When grpc connectivity to the core is broken the ofagent will
break the connection to ONOS and then work to reconnect to
the core. After connecting to the core the connection to
ONOS will be restablished.

Change-Id: I75e645de3784a64ef4f9992df8baf37959cbbd86
diff --git a/python/ofagent/connection_mgr.py b/python/ofagent/connection_mgr.py
index 3b10280..9c64854 100755
--- a/python/ofagent/connection_mgr.py
+++ b/python/ofagent/connection_mgr.py
@@ -37,12 +37,6 @@
 # _ = third_party
 
 class ConnectionManager(object):
-    running = False
-    core_ready = False
-    channel = None
-    subscription = None
-    grpc_client = None
-
     def __init__(self, consul_endpoint,
                  vcore_endpoint, vcore_grpc_timeout, vcore_binding_key,
                  vcore_transaction_key, controller_endpoints, instance_id,
@@ -73,6 +67,8 @@
         self.devices_refresh_interval = devices_refresh_interval
         self.subscription_refresh_interval = subscription_refresh_interval
         self.subscription = None
+        self.connecting = True
+        self.monitor = True
 
         self.running = False
 
@@ -84,8 +80,6 @@
         log.debug('starting')
 
         self.running = True
-        ConnectionManager.core_ready = True  # Assume core is ready until proven otherwise
-        ConnectionManager.running = True
 
         # Get a subscription to vcore
         reactor.callInThread(self.get_vcore_subscription)
@@ -97,25 +91,25 @@
 
         return self
 
-    @classmethod
-    def liveness_probe(cls):
-        # Pod restarts when liveness condition fails
-        return ConnectionManager.running
+    def grpc_client_terminated(self):
+        if not self.connecting and self.grpc_client is not None:
+            self.connecting = True
+            self._reset_grpc_attributes()
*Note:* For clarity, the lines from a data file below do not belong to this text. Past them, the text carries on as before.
-- pv_equiv track=rewrite | github.com/adrianprochaska/adventofcode_2025 | 03_ex.py | largest_joltage
-- ===== SOURCE A (Python) =====
-- def find_max_digit(num_str, start_idx, end_idx, direction):
--     max_digit = 0
--     max_idx = start_idx
--     for idx in range(start_idx, end_idx, direction):
--         current_digit = int(num_str[idx])
--         if current_digit >= max_digit:
--             max_digit = current_digit
--             max_idx = idx
--
--     return max_digit, max_idx
--
-- def largest_joltage(num_str, jolt_size=2):
--     start_idx = len(num_str) - 1
--     step = -1
--     end_idx = -1
--     start_num = 0
--
--     digit_ary = []
--     left_idx = -1
--     for n_loop in range(jolt_size):
--         right_idx = len(num_str) - (jolt_size - n_loop)
--         max_digit, left_idx = find_max_digit(num_str, right_idx, left_idx, -1)
--
--         digit_ary.append(max_digit)
--
--     joltage_output = 0
--     ten_power = jolt_size
--     for elm in digit_ary:
--         ten_power -= 1
--         joltage_output += elm * 10 ** (ten_power)
--
--     return joltage_output
-- ===== SOURCE B (Python) =====
-- def largest_joltage(num_str, jolt_size=2):
--     # Single forward monotonic-stack pass instead of repeated window scans.
--     if jolt_size <= 0:
--         return 0
--     n = len(num_str)
--     stack = []
--     for i, ch in enumerate(num_str):
--         d = int(ch)
--         rem = n - i  # digits still available, including this one
--         while stack and stack[-1] < d and len(stack) - 1 + rem >= jolt_size:
--             stack.pop()
--         stack.append(d)
--     joltage_output = 0
--     for d in stack[:jolt_size]:
--         joltage_output = joltage_output * 10 + d
--     return joltage_output
-- ===== Notes on version B (the rewrite author's own statement) =====
-- stated objective: faster
-- what changed: Replaces the per-output-digit rightward window rescans (find_max_digit over an index range for each of the jolt_size picks) with a single forward monotonic-stack pass that pops a smaller top while enough digits remain to still reach jolt_size, then folds the first jolt_size stack entries into the integer.
-- intended difference: For jolt_size >= len(num_str)+2 (still short of where A raises IndexError) with at least one nonzero digit among the last jolt_size-len-1 digits, A re-reads those digits through negative-index wraparound and returns extra leading copies of them, while B returns the number formed from all available digits — the intended largest joltage when fewer digits exist than requested (with an all-zero wrapped tail the padding is invisible and A = B). — e.g. on largest_joltage("1", 3): A returns 11, B returns 1
import Mathlib
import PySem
+            self.delete_all_agents()
+            reactor.callInThread(self.get_vcore_subscription)
 
-    @classmethod
-    def readiness_probe(cls):
+    def liveness_probe(self):
+        return self.running
+
+    def readiness_probe(self):
         # Pod is isolated when readiness condition fails
-        return bool(ConnectionManager.core_ready and ConnectionManager.channel and ConnectionManager.subscription and ConnectionManager.grpc_client)
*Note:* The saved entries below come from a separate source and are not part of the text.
-- pv_equiv track=rewrite | github.com/dmiyakawa/atcoder-workspace | python/library/repeated_squaring.py | repeated_squaring_sum
-- ===== SOURCE A (Python) =====
-- import math
--
-- def repeated_squaring_sum(x, A, p):
--     """(x^A1 + x^A2 ... + x^An) mod p を求める"""
--     a_max = int(math.log2(max(A))) + 1
--     cache = [1, x]
--     i = 2
--     while i <= a_max:
--         cache.append((cache[i - 1] ** 2) % p)
--         i += 1
--     total = 0
--     for a in A:
--         b = format(a, "b")
--         sq = 1
--         for i in range(len(b)):
--             if b[i] == "1":
--                 sq = sq * cache[len(b) - i] % p
--         total = (total + sq) % p
--     return total
-- ===== SOURCE B (Python) =====
-- def repeated_squaring_sum(x, A, p):
--     total = 0
--     for a in A:
--         total = (total + pow(x, a, p)) % p
--     return total
-- ===== Notes on version B (the rewrite author's own statement) =====
-- stated objective: simpler
-- what changed: B drops A's precomputed table of repeated squares and the per-element binary-string bit walk entirely, accumulating (total + pow(x, a, p)) % p in a single loop over A.
-- outside the precondition, e.g. on repeated_squaring_sum(2, [-1, 3], 5): A returns 0, B returns 1
import Mathlib
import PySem

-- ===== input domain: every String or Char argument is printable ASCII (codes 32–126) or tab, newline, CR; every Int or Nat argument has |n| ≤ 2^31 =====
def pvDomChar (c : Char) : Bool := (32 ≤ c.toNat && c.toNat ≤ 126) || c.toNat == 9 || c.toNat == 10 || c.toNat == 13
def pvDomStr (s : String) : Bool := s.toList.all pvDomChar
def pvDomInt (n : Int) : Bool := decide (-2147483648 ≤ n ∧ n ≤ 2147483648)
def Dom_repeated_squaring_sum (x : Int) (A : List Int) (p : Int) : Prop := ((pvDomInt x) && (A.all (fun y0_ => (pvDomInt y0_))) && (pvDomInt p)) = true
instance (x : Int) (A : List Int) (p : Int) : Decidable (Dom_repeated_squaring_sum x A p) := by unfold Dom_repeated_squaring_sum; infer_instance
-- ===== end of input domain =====

-- B replaces A's hand-rolled squaring table and per-element bit walk by a single
-- accumulation of pow(x, a, p) (simpler, one loop instead of a table build plus a
-- nested bit loop); the equivalence is about the return value on Pre_ below.

-- ===== PORT A =====
-- the `while i <= a_max: cache.append((cache[i-1] ** 2) % p)` loop of A
def pvACacheLoop (p : Int) (aMax : Nat) (i : Nat) (cache : List Int) : List Int :=
  if i ≤ aMax then
    pvACacheLoop p aMax (i + 1) (cache ++ [PySem.Int.mod ((cache.getD (i - 1) 0) ^ 2) p])
  else cache
termination_by aMax + 1 - i

-- one iteration of A's `for a in A` loop (the body kept exactly as in the Python):
-- b = format(a, "b"); the inner `for i in range(len(b))` bit walk; total = (total + sq) % p.
-- b[i] is always in range (i < len(b)); cache[len(b) - i] raises IndexError for Python
-- when out of range — that happens only outside Pre_, the port uses getD there.
def pvAStep (cache : List Int) (p : Int) (total : Int) (a : Int) : Int :=
  let b := PySem.Int.toBinChars a
  let sq := (List.range b.length).foldl
    (fun sq i => if b.getD i ' ' = '1' then PySem.Int.mod (sq * cache.getD (b.length - i) 0) p else sq) 1
  PySem.Int.mod (total + sq) p

def repeated_squaring_sum (x : Int) (A : List Int) (p : Int) : Int :=
  -- max(A): ValueError on empty A (outside Pre_).
  let m := (PySem.List.max? A (fun y => y)).getD 0
  -- a_max = int(math.log2(max(A))) + 1: exact as Nat.log2 for 1 ≤ max(A) ≤ 2^31 (Dom);
  -- Python raises (math domain error) for max(A) ≤ 0, which is outside Pre_.
  let a_max : Nat := Nat.log2 m.toNat + 1
  let cache := pvACacheLoop p a_max 2 [1, x]
  A.foldl (pvAStep cache p) 0

-- ===== PORT B =====
-- one iteration of B's loop: total = (total + pow(x, a, p)) % p.
-- pow(x, a, p) = PySem.Int.powMod x a.toNat p for 0 ≤ a (Pre_); a negative a would make
-- Python's pow take modular-inverse semantics, which is outside Pre_.
def pvBStep (x : Int) (p : Int) (total : Int) (a : Int) : Int :=
  PySem.Int.mod (total + PySem.Int.powMod x a.toNat p) p

def repeated_squaring_sum_alt (x : Int) (A : List Int) (p : Int) : Int :=
  A.foldl (pvBStep x p) 0

-- ===== PRECONDITION & SPEC =====
-- Pre_ excludes p = 0 and lists with max(A) ≤ 0 (including []), where A raises
-- (ZeroDivisionError / ValueError); it also excludes lists containing a negative
-- exponent — an unspecified corner of the docstring "(x^A1 + … + x^An) mod p" on which
-- A's sign-blind bit walk either raises IndexError or accidentally returns x^|a| mod p,
-- while B's pow reads a < 0 as a modular inverse and raises ValueError whenever x is
-- not invertible mod p.
def Pre_repeated_squaring_sum (x : Int) (A : List Int) (p : Int) : Prop :=
  p ≠ 0 ∧ (∀ a ∈ A, 0 ≤ a) ∧ (∃ a ∈ A, 1 ≤ a)
instance (x : Int) (A : List Int) (p : Int) : Decidable (Pre_repeated_squaring_sum x A p) := by
  unfold Pre_repeated_squaring_sum; infer_instance

def pvWitness_repeated_squaring_sum : Int × List Int × Int := (2, ([3, 0, 5], 7))

def Spec_repeated_squaring_sum (x : Int) (A : List Int) (p : Int) (out : Int) : Prop := out = repeated_squaring_sum_alt x A p
instance (x : Int) (A : List Int) (p : Int) (out : Int) : Decidable (Spec_repeated_squaring_sum x A p out) := by unfold Spec_repeated_squaring_sum; infer_instance

-- ===== CLAIM (what is proved, stated in full; the proofs are below) =====
def Claim_equal_repeated_squaring_sum : Prop := ∀ (x : Int) (A : List Int) (p : Int), Dom_repeated_squaring_sum x A p → Pre_repeated_squaring_sum x A p → Spec_repeated_squaring_sum x A p (repeated_squaring_sum x A p)

-- ===== LEMMAS AND PROOFS =====

-- PySem.Int.mod is Int.fmod
theorem pvmod_eq (a b : Int) : PySem.Int.mod a b = a.fmod b := rfl

theorem pv_fmod_fmod (y p : Int) : (y.fmod p).fmod p = y.fmod p :=
  Int.fmod_fmod_of_dvd y dvd_rfl

theorem pv_fmod_add_absorb (t s p : Int) : (t + s.fmod p).fmod p = (t + s).fmod p := by
  conv_rhs => rw [← Int.mul_fdiv_add_fmod s p]
  rw [show t + (p * s.fdiv p + s.fmod p) = t + s.fmod p + p * s.fdiv p by ring,
    Int.add_mul_fmod_self_left]

theorem pv_fmod_mul_absorb (a b p : Int) : ((a.fmod p) * b).fmod p = (a * b).fmod p := by
  conv_rhs => rw [← Int.mul_fdiv_add_fmod a p]
  rw [show (p * a.fdiv p + a.fmod p) * b = a.fmod p * b + p * (a.fdiv p * b) by ring,
    Int.add_mul_fmod_self_left]

theorem pv_fmod_mul_congr {p a a' b b' : Int} (h1 : a.fmod p = a'.fmod p)
    (h2 : b.fmod p = b'.fmod p) : (a * b).fmod p = (a' * b').fmod p := by
  rw [← pv_fmod_mul_absorb a b p, h1, pv_fmod_mul_absorb, mul_comm a' b,
    ← pv_fmod_mul_absorb b a' p, h2, pv_fmod_mul_absorb, mul_comm]

-- the binary digits of n, MSB first (= Nat.toDigits 2 n, proved below)
def pvBinChars (n : Nat) : List Char :=
  if n < 2 then [Nat.digitChar n]
  else pvBinChars (n / 2) ++ [Nat.digitChar (n % 2)]
decreasing_by omega

theorem pv_toDigitsCore_eq (fuel : Nat) : ∀ (n : Nat) (ds : List Char), n < fuel →
    Nat.toDigitsCore 2 fuel n ds = pvBinChars n ++ ds := by
  induction fuel with
  | zero => intro n ds h; omega
  | succ f ih =>
    intro n ds h
    rw [Nat.toDigitsCore]
    by_cases h2 : n / 2 = 0
    · rw [if_pos h2, pvBinChars, if_pos (by omega), Nat.mod_eq_of_lt (by omega)]
      rfl
    · rw [if_neg h2, ih (n / 2) _ (by omega)]
      conv_rhs => rw [pvBinChars, if_neg (by omega)]
      simp

theorem pv_toDigits_two (n : Nat) : Nat.toDigits 2 n = pvBinChars n := by
  rw [Nat.toDigits, pv_toDigitsCore_eq (n + 1) n [] (by omega), List.append_nil]

-- A's inner bit walk, rephrased as structural recursion on the digit list;
-- s is the shift of the cache index contributed by digits to the right of the slice.
def pvG (c : List Int) (p : Int) : List Char → Nat → Int → Int
  | [], _, sq => sq
  | d :: rest, s, sq =>
      pvG c p rest s
        (if d = '1' then PySem.Int.mod (sq * c.getD (rest.length + 1 + s) 0) p else sq)

theorem pv_foldRange_eq_pvG (c : List Int) (p : Int) : ∀ (b : List Char) (s : Nat) (sq : Int),
    (List.range b.length).foldl
      (fun sq i => if b.getD i ' ' = '1' then PySem.Int.mod (sq * c.getD (b.length - i + s) 0) p else sq) sq
      = pvG c p b s sq := by
  intro b
  induction b with
  | nil => intro s sq; simp [pvG]
  | cons d rest ih =>
    intro s sq
    rw [List.length_cons, List.range_succ_eq_map, List.foldl_cons, List.foldl_map, pvG]
    have hfun : ∀ (sq : Int) (j : Nat),
        (if (d :: rest).getD (j + 1) ' ' = '1'
          then PySem.Int.mod (sq * c.getD (rest.length + 1 - (j + 1) + s) 0) p else sq)
        = (if rest.getD j ' ' = '1'
          then PySem.Int.mod (sq * c.getD (rest.length - j + s) 0) p else sq) := by
      intro sq j
      rw [List.getD_cons_succ, Nat.succ_sub_succ]
    simp only [List.getD_cons_zero, Nat.sub_zero, Nat.succ_eq_add_one, hfun]
    exact ih s _

theorem pv_foldRange_eq_pvG0 (c : List Int) (p : Int) (b : List Char) (sq : Int) :
    (List.range b.length).foldl
      (fun sq i => if b.getD i ' ' = '1' then PySem.Int.mod (sq * c.getD (b.length - i) 0) p else sq) sq
      = pvG c p b 0 sq := by
  have h := pv_foldRange_eq_pvG c p b 0 sq
  simpa using h

theorem pvG_append (c : List Int) (p : Int) : ∀ (b1 b2 : List Char) (s : Nat) (sq : Int),
    pvG c p (b1 ++ b2) s sq = pvG c p b2 s (pvG c p b1 (b2.length + s) sq) := by
  intro b1
  induction b1 with
  | nil => intro b2 s sq; simp [pvG]
  | cons d rest ih =>
    intro b2 s sq
    rw [List.cons_append, pvG, pvG,
      show (rest ++ b2).length + 1 + s = rest.length + 1 + (b2.length + s) by
        simp [List.length_append]; omega,
      ih]

theorem pvG_binChars (c : List Int) (p x : Int) (aMax : Nat)
    (hc : ∀ k, 1 ≤ k → k ≤ aMax → (c.getD k 0).fmod p = (x ^ (2 ^ (k - 1))).fmod p) :
    ∀ n, ∀ (s : Nat) (sq : Int), (n = 0 ∨ Nat.log2 n + 1 + s ≤ aMax) →
      (pvG c p (pvBinChars n) s sq).fmod p = (sq * x ^ (n * 2 ^ s)).fmod p := by
  intro n
  induction n using Nat.strong_induction_on with
  | _ n IH =>
    intro s sq hb
    rw [pvBinChars]
    by_cases h2 : n < 2
    · rw [if_pos h2]
      match n, h2 with
      | 0, _ =>
        simp [pvG, show Nat.digitChar 0 = '0' from rfl]
      | 1, _ =>
        have hk : 1 + s ≤ aMax := by
          rcases hb with hb | hb
          · omega
          · simpa [Nat.log2] using hb
        rw [show Nat.digitChar 1 = '1' from rfl, pvG, if_pos rfl, pvG, List.length_nil,
          pvmod_eq, pv_fmod_fmod,
          pv_fmod_mul_congr (rfl : sq.fmod p = sq.fmod p) (hc (0 + 1 + s) (by omega) (by omega)),
          one_mul]
        norm_num
    · rw [if_neg h2, pvG_append]
      have hl : Nat.log2 n = Nat.log2 (n / 2) + 1 := by
        rw [Nat.log2_def, if_pos (by omega)]
      have hb' : Nat.log2 n + 1 + s ≤ aMax := by
        rcases hb with hb | hb
        · omega
        · exact hb
      have hrec := IH (n / 2) (by omega) (1 + s) sq (Or.inr (by omega))
      have hm2 : n % 2 = 0 ∨ n % 2 = 1 := by omega
      rcases hm2 with hm | hm
      · rw [hm, show Nat.digitChar 0 = '0' from rfl, pvG, if_neg (by decide), pvG, List.length_singleton]
        rw [hrec, show n / 2 * 2 ^ (1 + s) = n * 2 ^ s by
          rw [pow_add, pow_one]
          conv_rhs => rw [show n = 2 * (n / 2) from by omega]
          ring]
      · have hlog1 : 1 ≤ Nat.log2 n := by omega
        rw [hm, show Nat.digitChar 1 = '1' from rfl, pvG, if_pos rfl, pvG, List.length_singleton,
          List.length_nil, pvmod_eq, pv_fmod_fmod,
          pv_fmod_mul_congr hrec (hc (0 + 1 + s) (by omega) (by omega)),
          mul_assoc, ← pow_add,
          show n / 2 * 2 ^ (1 + s) + 2 ^ (0 + 1 + s - 1) = n * 2 ^ s by
            have hs : 0 + 1 + s - 1 = s := by omega
            rw [hs, pow_add, pow_one]
            conv_rhs => rw [show n = 2 * (n / 2) + 1 from by omega]
            ring]

theorem pvACacheLoop_spec (x p : Int) (aMax : Nat) : ∀ (fuel i : Nat) (cache : List Int),
    aMax + 1 - i = fuel → 2 ≤ i → cache.length = i →
    (∀ k, 1 ≤ k → k < i → (cache.getD k 0).fmod p = (x ^ (2 ^ (k - 1))).fmod p) →
    ∀ k, 1 ≤ k → k ≤ aMax →
      ((pvACacheLoop p aMax i cache).getD k 0).fmod p = (x ^ (2 ^ (k - 1))).fmod p := by
  intro fuel
  induction fuel with
  | zero =>
    intro i cache hf hi hlen hinv k hk1 hk2
    rw [pvACacheLoop, if_neg (by omega : ¬ i ≤ aMax)]
    exact hinv k hk1 (by omega)
  | succ f ih =>
    intro i cache hf hi hlen hinv k hk1 hk2
    have hle : i ≤ aMax := by omega
    rw [pvACacheLoop, if_pos hle]
    refine ih (i + 1) _ (by omega) (by omega) (by simp [hlen]) ?_ k hk1 hk2
    intro k' hk1' hk2'
    by_cases hk' : k' < i
    · rw [List.getD_append _ _ _ _ (by omega)]
      exact hinv k' hk1' hk'
    · have hk'' : k' = i := by omega
      subst hk''
      rw [List.getD_append_right _ _ _ _ (by omega), hlen, Nat.sub_self]
      show (PySem.Int.mod ((cache.getD (k' - 1) 0) ^ 2) p).fmod p = _
      have hprev := hinv (k' - 1) (by omega) (by omega)
      have hk2'' : 2 ≤ k' := by omega
      rw [pvmod_eq, pv_fmod_fmod, pow_two, pv_fmod_mul_congr hprev hprev, ← pow_add,
        show 2 ^ (k' - 1 - 1) + 2 ^ (k' - 1 - 1) = 2 ^ (k' - 1) by
          obtain ⟨j, hj⟩ : ∃ j, k' - 1 = j + 1 := ⟨k' - 2, by omega⟩
          rw [hj, Nat.add_sub_cancel, pow_succ]; omega]

theorem pv_step_eq (x p : Int) (cache : List Int) (aMax : Nat)
    (hc : ∀ k, 1 ≤ k → k ≤ aMax → (cache.getD k 0).fmod p = (x ^ (2 ^ (k - 1))).fmod p)
    (a : Int) (ha0 : 0 ≤ a) (hbnd : a.toNat = 0 ∨ Nat.log2 a.toNat + 1 ≤ aMax)
    (t : Int) : pvAStep cache p t a = pvBStep x p t a := by
  unfold pvAStep pvBStep
  have hbin : PySem.Int.toBinChars a = pvBinChars a.toNat := by
    unfold PySem.Int.toBinChars
    rw [if_neg (by omega), pv_toDigits_two]
  simp only [hbin]
  rw [pv_foldRange_eq_pvG0]
  have hG := pvG_binChars cache p x aMax hc a.toNat 0 1
    (by
      rcases hbnd with h | h
      · exact Or.inl h
      · exact Or.inr (by omega))
  rw [PySem.Int.powMod, pvmod_eq, pvmod_eq, pvmod_eq,
    pv_fmod_add_absorb t (x ^ a.toNat) p, ← pv_fmod_add_absorb t (pvG cache p (pvBinChars a.toNat) 0 1) p,
    hG, pv_fmod_add_absorb]
  norm_num

theorem pv_main_fold (x p : Int) (A : List Int) (cache : List Int) (aMax : Nat)
    (hc : ∀ k, 1 ≤ k → k ≤ aMax → (cache.getD k 0).fmod p = (x ^ (2 ^ (k - 1))).fmod p)
    (hnn : ∀ a ∈ A, 0 ≤ a)
    (hbnd : ∀ a ∈ A, a.toNat = 0 ∨ Nat.log2 a.toNat + 1 ≤ aMax) :
    A.foldl (pvAStep cache p) 0 = A.foldl (pvBStep x p) 0 := by
  apply PySem.List.foldl_congr_mem
  intro t a ha
  exact pv_step_eq x p cache aMax hc a (hnn a ha) (hbnd a ha) t

-- ===== VERDICT (by name: the statement is the Claim_ definition above) =====
theorem repeated_squaring_sum_spec : Claim_equal_repeated_squaring_sum := by
  intro x A p hdom hpre
  obtain ⟨hp, hnn, a1, ha1m, ha11⟩ := hpre
  have hAne : A ≠ [] := by intro h; subst h; simp at ha1m
  obtain ⟨m0, hm0⟩ : ∃ m0, PySem.List.max? A (fun y => y) = some m0 := by
    cases h : PySem.List.max? A (fun y => y) with
    | none => exact absurd ((PySem.List.max?_eq_none_iff A _).mp h) hAne
    | some m0 => exact ⟨m0, rfl⟩
  have hmax := PySem.List.max?_isMax hm0
  show repeated_squaring_sum x A p = repeated_squaring_sum_alt x A p
  unfold repeated_squaring_sum repeated_squaring_sum_alt
  simp only [hm0, Option.getD_some]
  apply pv_main_fold x p A _ (Nat.log2 m0.toNat + 1)
  · intro k hk1 hk2
    apply pvACacheLoop_spec x p _ (Nat.log2 m0.toNat + 1 + 1 - 2) 2 [1, x] rfl (le_refl 2) rfl _ k hk1 hk2
    intro k' hk1' hk2'
    have hk'' : k' = 1 := by omega
    subst hk''
    simp
  · exact hnn
  · intro a ha
    by_cases h0 : a.toNat = 0
    · exact Or.inl h0
    · refine Or.inr ?_
      have hle : a.toNat ≤ m0.toNat := Int.toNat_le_toNat (hmax a ha)
      have := Nat.log_mono_right (b := 2) hle
      simp only [← Nat.log2_eq_log_two] at this
      omega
+        return bool(not self.connecting and self.channel and self.subscription and self.grpc_client)
 
     def stop(self):
         log.debug('stopping')
-        # clean up all controller connections
-        for agent in self.agent_map.itervalues():
-            agent.stop()
-        self.running = False
-
+        self.delete_all_agents()
         self._reset_grpc_attributes()
-
+        self.running = False
         log.info('stopped')
 
     def resolve_endpoint(self, endpoint):
@@ -148,10 +142,6 @@
         self.subscription = None
         self.grpc_client = None
 
-        ConnectionManager.channel = None
-        ConnectionManager.subscription = None
-        ConnectionManager.grpc_client = None
-
         log.debug('stop-reset-grpc-attributes')
 
     def _assign_grpc_attributes(self):
@@ -166,15 +156,13 @@
         # Establish a connection to the vcore GRPC server
         self.channel = grpc.insecure_channel('{}:{}'.format(host, port))
 
-        # For Readiness probe
-        ConnectionManager.channel = self.channel
-
         log.debug('stop-assign-grpc-attributes')
 
     @inlineCallbacks
     def get_vcore_subscription(self):
         log.debug('start-get-vcore-subscription')
 
+        self.connecting = True
         while self.running and self.subscription is None:
             try:
                 # If a subscription is not yet assigned then establish new GRPC connection
@@ -190,9 +178,6 @@
                 subscription = yield self.grpc_client.subscribe(
                     OfAgentSubscriber(ofagent_id=container_name))
 
-                #For Readiness probes
-                ConnectionManager.subscription =  subscription
-                ConnectionManager.grpc_client = self.grpc_client
                 # If the subscriber id matches the current instance
                 # ... then the subscription has succeeded
                 if subscription is not None and subscription.ofagent_id == container_name:
@@ -201,6 +186,7 @@
                         log.debug('subscription-with-vcore-successful', subscription=subscription)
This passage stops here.